* _Your assignment_: Within this material, how many lines have the string "input" in them? The answer is a number, with nothing added.

= Beginning of Section =

-- pv_equiv track=rewrite | github.com/kr2020lbh/Problem | Python/SWEA/D2/FAIL_SWEA_1928.py | bits24_to_nums
-- ===== SOURCE A (Python) =====
-- def bits24_to_nums(bits24):
--     bit_place = 7
--     num = 0
--     result = []
--     for bit in bits24:
--         if bit_place < 0 :
--             result.append(num)
--             num = 0
--             bit_place = 7
--         if bit==1:
--             num += (bit+1)**(bit_place)
--         bit_place-=1
--     else:
--         result.append(num)
--
--     return result
-- ===== SOURCE B (Python) =====
-- def bits24_to_nums(bits24):
--     result = []
--     i = 0
--     while True:
--         group = bits24[i:i + 8]
--         result.append(sum(2 ** (7 - j) for j, b in enumerate(group) if b == 1))
--         i += 8
--         if i >= len(bits24):
--             return result
-- ===== Notes on version B (the rewrite author's own statement) =====
-- stated objective: alternative
-- what changed: A's single stateful loop tracking bit_place/num with a deferred append is replaced by a loop over 8-element slices, each valued with a closed-form sum over enumerate; testing for exit only after appending reproduces A's final-append behaviour on empty input.
import Mathlib
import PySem

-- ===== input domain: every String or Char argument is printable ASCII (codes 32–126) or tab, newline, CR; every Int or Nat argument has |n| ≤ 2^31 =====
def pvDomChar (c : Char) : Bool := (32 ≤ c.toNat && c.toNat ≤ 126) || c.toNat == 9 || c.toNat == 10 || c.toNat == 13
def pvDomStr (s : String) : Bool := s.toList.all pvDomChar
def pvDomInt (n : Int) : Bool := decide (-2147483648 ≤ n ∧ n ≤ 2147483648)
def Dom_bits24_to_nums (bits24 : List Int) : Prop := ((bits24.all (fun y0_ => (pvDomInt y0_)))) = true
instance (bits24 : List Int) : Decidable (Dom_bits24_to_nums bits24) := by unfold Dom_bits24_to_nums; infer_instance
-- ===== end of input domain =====

-- B replaces A's stateful bit_place/num accumulator loop by a recursive decomposition:
-- value the first 8-element slice in closed form, then recurse on the rest ('alternative').

-- ===== PORT A =====
-- one iteration of A's for-loop over state (bit_place, num, result)
def aStep (st : Int × Int × List Int) (bit : Int) : Int × Int × List Int :=
  let st1 := if st.1 < 0 then ((7 : Int), (0 : Int), st.2.2 ++ [st.2.1]) else st
  let num := if bit == 1 then st1.2.1 + (bit + 1) ^ st1.1.toNat else st1.2.1
  (st1.1 - 1, num, st1.2.2)

def bits24_to_nums (bits24 : List Int) : List Int :=
  let s := bits24.foldl aStep (7, 0, [])
  s.2.2 ++ [s.2.1]

-- ===== PORT B =====
-- sum(2**(7-j) for j, b in enumerate(g) if b == 1); g is always a slice of <= 8 elements,
-- so the Python exponent 7-j is >= 0 and 2^((7-j).toNat) is exact there
def groupVal (g : List Int) : Int :=
  (PySem.List.enumerate g 0).foldl
    (fun acc p => if p.2 == 1 then acc + (2 : Int) ^ ((7 - p.1).toNat) else acc) 0

-- B's while loop: result/i are the loop state; the loop exits when i >= len(bits24)
def altLoop (bits24 : List Int) (result : List Int) (i : Nat) : List Int :=
  let group := PySem.List.slice bits24 (some (i : Int)) (some ((i : Int) + 8))
  let result' := result ++ [groupVal group]
  if bits24.length ≤ i + 8 then result'
  else altLoop bits24 result' (i + 8)
termination_by bits24.length - i

def bits24_to_nums_alt (bits24 : List Int) : List Int :=
  altLoop bits24 [] 0

-- ===== PRECONDITION & SPEC =====
def Spec_bits24_to_nums (bits24 : List Int) (out : List Int) : Prop := out = bits24_to_nums_alt bits24
instance (bits24 : List Int) (out : List Int) : Decidable (Spec_bits24_to_nums bits24 out) := by unfold Spec_bits24_to_nums; infer_instance

-- ===== CLAIM (what is proved, stated in full; the proofs are below) =====
def Claim_equal_bits24_to_nums : Prop := ∀ (bits24 : List Int), Dom_bits24_to_nums bits24 → Spec_bits24_to_nums bits24 (bits24_to_nums bits24)

-- ===== LEMMAS AND PROOFS =====

-- proof-side closed form of one group's value, indexed from position j
def gv (j : Int) : List Int → Int
  | [] => 0
  | b :: t => (if b = 1 then (2 : Int) ^ ((7 - j).toNat) else 0) + gv (j + 1) t

theorem groupVal_aux (g : List Int) : ∀ (j : Int) (acc : Int),
    (PySem.List.enumerate g j).foldl
      (fun acc p => if p.2 == 1 then acc + (2 : Int) ^ ((7 - p.1).toNat) else acc) acc
      = acc + gv j g := by
  induction g with
  | nil => intro j acc; simp [PySem.List.enumerate_nil, gv]
  | cons b t ih =>
      intro j acc
      simp only [PySem.List.enumerate_cons, List.foldl_cons, ih, gv]
      split_ifs with h1 h2 h2 <;> simp_all <;> try ring

theorem groupVal_eq_gv (g : List Int) : groupVal g = gv 0 g := by
  unfold groupVal
  simpa using groupVal_aux g 0 0

-- proof-side chunk recursion: B's while loop computed on the suffix it has not consumed yet
def refChunks (xs : List Int) : List Int :=
  if xs.drop 8 = [] then [gv 0 (xs.take 8)]
  else gv 0 (xs.take 8) :: refChunks (xs.drop 8)
termination_by xs.length
decreasing_by
  rename_i h
  have h8 : ¬ xs.length ≤ 8 := fun hle => h (List.drop_eq_nil_of_le hle)
  simp only [List.length_drop]
  omega

theorem altLoop_eq : ∀ (n : Nat) (xs result : List Int) (i : Nat), xs.length - i ≤ n →
    altLoop xs result i = result ++ refChunks (xs.drop i) := by
  intro n
  induction n with
  | zero =>
      intro xs result i h
      have hle : xs.length ≤ i + 8 := by omega
      rw [altLoop, refChunks]
      have hnil : (xs.drop i).drop 8 = [] := by
        rw [List.drop_drop]
        exact List.drop_eq_nil_of_le (by omega)
      have hsl : PySem.List.slice xs (some (i : Int)) (some ((i : Int) + 8)) = (xs.drop i).take 8 := by
        simpa using PySem.List.slice_natCast_add xs i 8
      simp [hle, hnil, hsl, groupVal_eq_gv]
  | succ n ih =>
      intro xs result i h
      rw [altLoop, refChunks]
      have hsl : PySem.List.slice xs (some (i : Int)) (some ((i : Int) + 8)) = (xs.drop i).take 8 := by
        simpa using PySem.List.slice_natCast_add xs i 8
      by_cases hle : xs.length ≤ i + 8
      · have hnil : (xs.drop i).drop 8 = [] := by
          rw [List.drop_drop]
          exact List.drop_eq_nil_of_le (by omega)
        simp [hle, hnil, hsl, groupVal_eq_gv]
      · have hnil : ¬ (xs.drop i).drop 8 = [] := by
          rw [List.drop_drop]
          intro hc
          have := congrArg List.length hc
          simp at this
          omega
        rw [ih xs _ (i + 8) (by omega)]
        simp [hle, hsl, groupVal_eq_gv, List.drop_drop]

-- B's port equals the chunk recursion
theorem alt_eq_refChunks (xs : List Int) : bits24_to_nums_alt xs = refChunks xs := by
  unfold bits24_to_nums_alt
  simpa using altLoop_eq xs.length xs [] 0 (by omega)

-- the fold over one (partial) group, started at bit_place 7 - j, never resets
theorem stepA (xs : List Int) : ∀ (j : Int) (num : Int) (res : List Int),
    0 ≤ j → (xs.length : Int) + j ≤ 8 →
    xs.foldl aStep (7 - j, num, res) = (7 - j - xs.length, num + gv j xs, res) := by
  induction xs with
  | nil => intro j num res _ _; simp [gv]
  | cons b t ih =>
      intro j num res hj hle
      have hlt : ¬ (7 - j < 0) := by
        simp only [List.length_cons] at hle
        push_cast at hle
        omega
      have h7 : 7 - (j + 1) = 7 - j - 1 := by ring
      simp only [List.foldl_cons, aStep, hlt, if_false]
      rw [show (7 - j - 1 : Int) = 7 - (j + 1) by ring,
          ih (j + 1) _ _ (by omega) (by simp only [List.length_cons] at hle; push_cast at hle; omega)]
      simp only [gv, List.length_cons, Prod.mk.injEq]
      refine ⟨by push_cast; ring, ?_, trivial⟩
      by_cases hb : b = 1
      · subst hb; norm_num; ring
      · simp [hb]
  
-- after a full group bit_place is -1; A's reset at the next bit equals restarting at (7,0)
-- with the finished value appended
theorem resetStep (num : Int) (res : List Int) (b : Int) :
    aStep (-1, num, res) b = aStep (7, 0, res ++ [num]) b := by
  simp [aStep]

theorem mainA : ∀ (n : Nat) (xs : List Int) (res : List Int), xs.length ≤ n →
    (xs.foldl aStep (7, 0, res)).2.2 ++ [(xs.foldl aStep (7, 0, res)).2.1]
      = res ++ refChunks xs := by
  intro n
  induction n with
  | zero =>
      intro xs res h
      have hx : xs = [] := List.eq_nil_of_length_eq_zero (Nat.le_zero.mp h)
      subst hx
      rw [refChunks]
      simp [gv]
  | succ n ih =>
      intro xs res h
      by_cases h8 : xs.length ≤ 8
      · have hs : xs.foldl aStep (7, 0, res) = (7 - (0:Int) - xs.length, 0 + gv 0 xs, res) := by
          have := stepA xs 0 0 res (by omega) (by exact_mod_cast by omega)
          simpa using this
        rw [hs, refChunks]
        simp [h8, List.take_of_length_le h8]
      · -- xs longer than one group: split off the first 8 bits
        rw [not_le] at h8
        have hxs : xs = xs.take 8 ++ xs.drop 8 := (List.take_append_drop 8 xs).symm
        have hlen8 : (xs.take 8).length = 8 := by simp; omega
        have hfold8 : (xs.take 8).foldl aStep (7, 0, res) = (-1, gv 0 (xs.take 8), res) := by
          have := stepA (xs.take 8) 0 0 res (by omega) (by simp [hlen8])
          rw [show ((7:Int), (0:Int), res) = (7 - 0, 0, res) by norm_num]
          rw [this, hlen8]
          norm_num
        obtain ⟨b, t, hbt⟩ : ∃ b t, xs.drop 8 = b :: t := by
          cases hd : xs.drop 8 with
          | nil => exfalso; have := congrArg List.length hd; simp at this; omega
          | cons b t => exact ⟨b, t, rfl⟩
        have hshift : (xs.drop 8).foldl aStep (-1, gv 0 (xs.take 8), res)
            = (xs.drop 8).foldl aStep (7, 0, res ++ [gv 0 (xs.take 8)]) := by
          rw [hbt]
          simp only [List.foldl_cons, resetStep]
        have hih := ih (xs.drop 8) (res ++ [gv 0 (xs.take 8)])
          (by simp; omega)
        calc (xs.foldl aStep (7, 0, res)).2.2 ++ [(xs.foldl aStep (7, 0, res)).2.1]
            = ((xs.take 8 ++ xs.drop 8).foldl aStep (7, 0, res)).2.2
              ++ [((xs.take 8 ++ xs.drop 8).foldl aStep (7, 0, res)).2.1] := by rw [← hxs]
          _ = ((xs.drop 8).foldl aStep (7, 0, res ++ [gv 0 (xs.take 8)])).2.2
              ++ [((xs.drop 8).foldl aStep (7, 0, res ++ [gv 0 (xs.take 8)])).2.1] := by
                rw [List.foldl_append, hfold8, hshift]
          _ = (res ++ [gv 0 (xs.take 8)]) ++ refChunks (xs.drop 8) := hih
          _ = res ++ refChunks xs := by
                conv_rhs => rw [refChunks]
                simp [hbt]

-- ===== VERDICT (by name: the statement is the Claim_ definition above) =====
theorem bits24_to_nums_spec : Claim_equal_bits24_to_nums := by
  intro bits24 _
  unfold Spec_bits24_to_nums bits24_to_nums
  rw [alt_eq_refChunks]
  simpa using mainA bits24.length bits24 [] le_rfl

= End of Section =

* _Response to this task_: 3